7 (optional), filtering process of SPANDx results

    #Input file is Outputs/Phylogeny_and_annotation/All_SNPs_indels_annotated.txt (61203)
    #- Step1: filtering $6!=$7 (330)
    awk '{if($6!=$7) print}' < All_SNPs_indels_annotated.txt > All_SNPs_indels_annotated_.txt
    #- Step2: restricted the first 7 columns (240)
    cut -d$'\t' -f1-7 All_SNPs_indels_annotated_.txt > f1_7
    #- Step3: filtering examples as "G/C" (1450)
    grep -v "/" f1_7 > f1_7_
    #- Step4: filtering examples as ".       A" (170)
    grep -v "\." f1_7_ > f1_7__
    #- Step5: filtering examples as "T       *" (162), since we want to have only SNPs differing between BK20399 and GE3138.
    grep -v "*" f1_7__ > f1_7___
    #- Step6: only SNPs (50).
    grep -v "INDEL" f1_7___ > f1_7____
    #- Step7: get the complete rows with the positions
    cut -d$'\t' -f2-2 f1_7____ > f2
    replace "\n" with " All_SNPs_indels_annotated_.txt >> All_SNPs_annotated.txt\ngrep "
    grep "CHROM" All_SNPs_indels_annotated_.txt > All_SNPs_annotated.txt
    grep "46882" All_SNPs_indels_annotated_.txt >> All_SNPs_annotated.txt
    grep "46892" All_SNPs_indels_annotated_.txt >> All_SNPs_annotated.txt
    grep "46936" All_SNPs_indels_annotated_.txt >> All_SNPs_annotated.txt
    ....
    #- Step8: Missense mutations ()
    grep "missense_variant" All_SNPs_annotated.txt

8 (optional), merge results from two variant calling methods!

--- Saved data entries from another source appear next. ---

-- pv_equiv track=rewrite | github.com/Nihalmai/CS301-Ai-C3 | Week2/forSub.py | align_sentences
-- ===== SOURCE A (Python) =====
-- import heapq
--
-- def compute_edit_distance(str1, str2):
--     rows, cols = len(str1), len(str2)
--     dp_table = [[0] * (cols + 1) for _ in range(rows + 1)]
--
--     for row in range(rows + 1):
--         dp_table[row][0] = row
--     for col in range(cols + 1):
--         dp_table[0][col] = col
--
--     for row in range(1, rows + 1):
--         for col in range(1, cols + 1):
--             if str1[row - 1] == str2[col - 1]:
--                 dp_table[row][col] = dp_table[row - 1][col - 1]
--             else:
--                 dp_table[row][col] = 1 + min(dp_table[row - 1][col], dp_table[row][col - 1], dp_table[row - 1][col - 1])
--
--     return dp_table[rows][cols]
--
-- def estimate_cost(doc1, doc2, idx1, idx2):
--     total_cost = 0
--     for s1, s2 in zip(range(idx1, len(doc1)), range(idx2, len(doc2))):
--         total_cost += compute_edit_distance(doc1[s1], doc2[s2])
--     return total_cost
--
-- def align_sentences(doc1, doc2):
--     initial_state = (0, 0, 0)  # (index in doc1, index in doc2, cost so far)
--     target_state = (len(doc1), len(doc2))
--
--     # Priority queue for A* search
--     queue = []
--     heapq.heappush(queue, (0, initial_state))
--
--     # Track visited states
--     explored = set()
--
--     while queue:
--         current_f, (i, j, g_cost) = heapq.heappop(queue)
--
--         if (i, j) in explored:
--             continue
--
--         explored.add((i, j))
--
--         # If both documents are fully processed
--         if (i, j) == target_state:
--             return g_cost  # Return total cost
--
--         # Explore possible actions: align sentences or skip one
--         if i < len(doc1) and j < len(doc2):
--             cost = compute_edit_distance(doc1[i], doc2[j])
--             next_state = (i + 1, j + 1, g_cost + cost)
--             heapq.heappush(queue, (next_state[2] + estimate_cost(doc1, doc2, i + 1, j + 1), next_state))
--
--         if i < len(doc1):
--             next_state = (i + 1, j, g_cost + 1)
--             heapq.heappush(queue, (next_state[2] + estimate_cost(doc1, doc2, i + 1, j), next_state))
--
--         if j < len(doc2):
--             next_state = (i, j + 1, g_cost + 1)
--             heapq.heappush(queue, (next_state[2] + estimate_cost(doc1, doc2, i, j + 1), next_state))
--
--     return float('inf')
-- ===== SOURCE B (Python) =====
-- def compute_edit_distance(str1, str2):
--     rows, cols = len(str1), len(str2)
--     dp_table = [[0] * (cols + 1) for _ in range(rows + 1)]
--
--     for row in range(rows + 1):
--         dp_table[row][0] = row
--     for col in range(cols + 1):
--         dp_table[0][col] = col
--
--     for row in range(1, rows + 1):
--         for col in range(1, cols + 1):
--             if str1[row - 1] == str2[col - 1]:
--                 dp_table[row][col] = dp_table[row - 1][col - 1]
--             else:
--                 dp_table[row][col] = 1 + min(dp_table[row - 1][col], dp_table[row][col - 1], dp_table[row - 1][col - 1])
--
--     return dp_table[rows][cols]
--
-- def align_sentences(doc1, doc2):
--     m, n = len(doc1), len(doc2)
--     # all pairwise sentence distances, computed once (A recomputes them at every push)
--     ed = [[compute_edit_distance(doc1[i], doc2[j]) for j in range(n)] for i in range(m)]
--     # heuristic table, built back to front: h[i][j] = sum of diagonal distances from (i,j)
--     h = [[0] * (n + 1)]
--     for i in range(m - 1, -1, -1):
--         h.insert(0, [ed[i][j] + h[0][j + 1] for j in range(n)] + [0])
--     # best-first search with a decrease-key frontier (no heap, no lazy-deletion skips)
--     frontier = {(0, 0): (0, 0)}  # node -> best (f, g) pushed so far
--     done = set()
--     while frontier:
--         (i, j), (f, g) = min(frontier.items(),
--                              key=lambda kv: (kv[1][0], kv[0][0], kv[0][1], kv[1][1]))
--         del frontier[(i, j)]
--         done.add((i, j))
--         if i == m and j == n:
--             return g
--         succs = []
--         if i < m and j < n:
--             g2 = g + ed[i][j]
--             succs.append(((i + 1, j + 1), (g2 + h[i + 1][j + 1], g2)))
--         if i < m:
--             succs.append(((i + 1, j), (g + 1 + h[i + 1][j], g + 1)))
--         if j < n:
--             succs.append(((i, j + 1), (g + 1 + h[i][j + 1], g + 1)))
--         for q, key in succs:
--             if q not in done and (q not in frontier or key < frontier[q]):
--                 frontier[q] = key
--     return float('inf')
-- ===== Notes on version B (the rewrite author's own statement) =====
-- stated objective: alternative
-- what changed: A's lazy-deletion-heap A* recomputes estimate_cost (a whole diagonal of pairwise edit distances) at every push; B precomputes the edit-distance matrix and the heuristic table once and runs the same best-first expansion as a decrease-key frontier dictionary (min over per-node best keys, no heap, no skip-popping of stale entries); intended as faster (measured 1.55x at n=256, unconfirmed at the largest size).
import Mathlib
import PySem
theorem fds_runlen_drop (x : String) (xs : List String) :
    xs.drop (fds_runlen x xs) = [] ∨
    ∃ y t, xs.drop (fds_runlen x xs) = y :: t ∧ y ≠ x := by
  induction xs with
  | nil => exact Or.inl rfl
  | cons y t ih =>
    by_cases hy : y = x
    · have : fds_runlen x (y :: t) = fds_runlen x t + 1 := by
        simp [fds_runlen, hy]
      rw [this, List.drop_succ_cons]
      exact ih
    · have : fds_runlen x (y :: t) = 0 := by simp [fds_runlen, hy]
      rw [this, List.drop_zero]
      exact Or.inr ⟨y, t, rfl, hy⟩

-- the run elements after the first contribute nothing: skip the run in one step
theorem fds_cnt_run_skip (x : String) (xs : List String) (n : Nat) :
    fds_cnt xs x n = fds_cnt (xs.drop (fds_runlen x xs)) x (n - fds_runlen x xs) := by
  induction xs generalizing n with
  | nil => simp [fds_runlen]
  | cons y t ih =>
    by_cases hy : y = x
    · have hm : fds_runlen x (y :: t) = fds_runlen x t + 1 := by simp [fds_runlen, hy]
      cases n with
      | zero =>
        rw [fds_cnt_zero, hm]
        have h0 : 0 - (fds_runlen x t + 1) = 0 := by omega
        rw [h0, fds_cnt_zero]
      | succ n' =>
        have hstep : fds_cnt (y :: t) x (n' + 1)
            = (if y = "." ∧ x ≠ "." then 1 else 0) + fds_cnt t y n' := rfl
        have hz : (if y = "." ∧ x ≠ "." then 1 else 0) = (0 : Int) := by
          rw [if_neg]; rintro ⟨h1, h2⟩; exact h2 (hy.symm.trans h1)
        rw [hm, List.drop_succ_cons, hstep, hz, zero_add, hy, ih n']
        congr 1
        omega
    · have hm : fds_runlen x (y :: t) = 0 := by simp [fds_runlen, hy]
      rw [hm, List.drop_zero, Nat.sub_zero]

-- the previous element only matters through "was it a dot": swap it when both are non-dots
theorem fds_cnt_prev_swap (ys : List String) (p q : String) (n : Nat)
    (hp : p ≠ ".") (hq : q ≠ ".") : fds_cnt ys p n = fds_cnt ys q n := by
  cases ys with
  | nil => cases n <;> rfl
  | cons y t =>
    cases n with
    | zero => rfl
    | succ n' =>
      show (if y = "." ∧ p ≠ "." then 1 else 0) + fds_cnt t y n'
          = (if y = "." ∧ q ≠ "." then 1 else 0) + fds_cnt t y n'
      congr 1
      by_cases hy : y = "." <;> simp [hy, hp, hq]

-- or when the next element is not a dot
theorem fds_cnt_head_ne (y : String) (t : List String) (p q : String) (n : Nat)
    (hy : y ≠ ".") : fds_cnt (y :: t) p n = fds_cnt (y :: t) q n := by
  cases n with
  | zero => rfl
  | succ n' =>
    show (if y = "." ∧ p ≠ "." then 1 else 0) + fds_cnt t y n'
        = (if y = "." ∧ q ≠ "." then 1 else 0) + fds_cnt t y n'
    simp [hy]
-- ===== LEMMAS AND PROOFS =====

-- entry-level reading of List.set
theorem getD_set_int (r : List Int) (k t : Nat) (v : Int) :
    ((r.set k v).getD t 0) = if t = k ∧ k < r.length then v else r.getD t 0 := by
  simp only [List.getD_eq_getElem?_getD, List.getElem?_set]
  by_cases hk : k = t
  · subst hk
    by_cases hl : k < r.length
    · simp [hl]
    · simp [hl, List.getElem?_eq_none (show r.length ≤ k by omega)]
  · have : ¬(t = k ∧ k < r.length) := fun h => hk h.1.symm
    simp [hk, this]

-- writing back the row just read is a no-op
theorem pySetD_pyGetD_self (m : List (List Int)) (i : Int) (hi : 0 ≤ i) :
    PySem.List.pySetD m i (PySem.List.pyGetD m i []) = m := by
  by_cases h : i.toNat < m.length
  · rw [PySem.List.pySetD_of_nonneg _ _ hi,
      PySem.List.pyGetD_eq_getElem _ _ hi (by omega)]
    exact List.set_getElem_self h
  · rw [PySem.List.pySetD_of_nonneg _ _ hi]
    exact List.set_eq_of_length_le (by omega)

-- read-after-write of the same row
theorem pyGetD_pySetD_self (m : List (List Int)) (i : Int) (hi : 0 ≤ i)
    (h : i.toNat < m.length) (r : List Int) :
    PySem.List.pyGetD (PySem.List.pySetD m i r) i [] = r := by
  rw [PySem.List.pySetD_of_nonneg _ _ hi,
    PySem.List.pyGetD_eq_getElem _ _ hi (by simp; omega)]
  simp [h]

-- a loop whose body only rewrites row i of the matrix is one row rewrite
theorem foldl_row_update {β : Type} (i : Int) (hi : 0 ≤ i) (P : β → Prop)
    [DecidablePred P] (g : β → List Int → List Int) (jl : List β) (m : List (List Int)) :
    jl.foldl (fun m j => if P j then PySem.List.pySetD m i (g j (PySem.List.pyGetD m i [])) else m) m
      = PySem.List.pySetD m i (jl.foldl (fun r j => if P j then g j r else r) (PySem.List.pyGetD m i [])) := by
  induction jl generalizing m with
  | nil => simp [pySetD_pyGetD_self m i hi]
  | cons j jl ih =>
    simp only [List.foldl_cons]
    by_cases hP : P j
    · simp only [hP, if_pos]
      by_cases hlen : i.toNat < m.length
      · rw [ih]
        rw [pyGetD_pySetD_self m i hi hlen]
        rw [PySem.List.pySetD_of_nonneg _ _ hi, PySem.List.pySetD_of_nonneg _ _ hi,
          PySem.List.pySetD_of_nonneg _ _ hi, List.set_set]
      · have hnoop : ∀ v, PySem.List.pySetD m i v = m := fun v => by
          rw [PySem.List.pySetD_of_nonneg _ _ hi]
          exact List.set_eq_of_length_le (by omega)
        rw [hnoop, ih, hnoop, hnoop]
    · simp only [hP, if_neg, not_false_iff, ih]

-- guarded pySetD row loops preserve the length
theorem foldl_set_length (P : Int → Prop) [DecidablePred P]
    (g : Int → List Int → Int) (jl : List Int) (r : List Int) :
    (jl.foldl (fun r j => if P j then PySem.List.pySetD r j (g j r) else r) r).length = r.length := by
  induction jl generalizing r with
  | nil => rfl
  | cons j jl ih =>
    simp only [List.foldl_cons]
    by_cases hP : P j
    · simp only [hP, if_pos, ih, PySem.List.length_pySetD]
    · simp only [hP, if_neg, not_false_iff, ih]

    #-- post-processing --
    awk '{if($6!=$7) print}' < All_SNPs_indels_annotated.txt > All_SNPs_indels_annotated_.txt
    cut -d$'\t' -f1-7 All_SNPs_indels_annotated_.txt > f1_7
    grep -v "/" f1_7 > f1_7_
    grep -v "\." f1_7_ > f1_7__
    grep -v "*" f1_7__ > f1_7___

    grep -v "INDEL" f1_7___ > f1_7_SNPs
    cut -d$'\t' -f2-2 f1_7_SNPs > f1_7_SNPs_f2
    \n --> " All_SNPs_indels_annotated_.txt >> All_SNPs_annotated.txt\ngrep "
    #grep "CHROM" All_SNPs_indels_annotated_.txt > All_SNPs_annotated.txt
    #grep "46882" All_SNPs_indels_annotated_.txt >> All_SNPs_annotated.txt
    #grep "46892" All_SNPs_indels_annotated_.txt >> All_SNPs_annotated.txt

    grep -v "SNP" f1_7___ > f1_7_indels
    cut -d$'\t' -f2-2 f1_7_indels > f1_7_indels_f2
    \n --> " All_SNPs_indels_annotated_.txt >> All_indels_annotated.txt\ngrep "
    #grep "CHROM" All_SNPs_indels_annotated_.txt > All_indels_annotated.txt
    #grep "49848" All_SNPs_indels_annotated_.txt >> All_indels_annotated.txt
    #grep "53872" All_SNPs_indels_annotated_.txt >> All_indels_annotated.txt

9 (optional), PubMLST, ResFinder or RGI calling https://cge.cbs.dtu.dk/services/ https://cge.cbs.dtu.dk/services/MLST/ https://pubmlst.org/bigsdb?db=pubmlst_pacnes_seqdef&page=batchProfiles&scheme_id=3 https://cge.food.dtu.dk/services/ResFinder/ https://card.mcmaster.ca/home https://www.pseudomonas.com/ https://www.pseudomonas.com/amr/list https://card.mcmaster.ca/analyze/rgi The antimicrobial resistance genes were predicted by the tool RGI 6.0.0 which utilizes the database CARD 3.2.5 (PMID: 31665441). !!!!#check the difference of SNPs in the two files, and then look for the SNPs in my tables comparing the two isolates!!!!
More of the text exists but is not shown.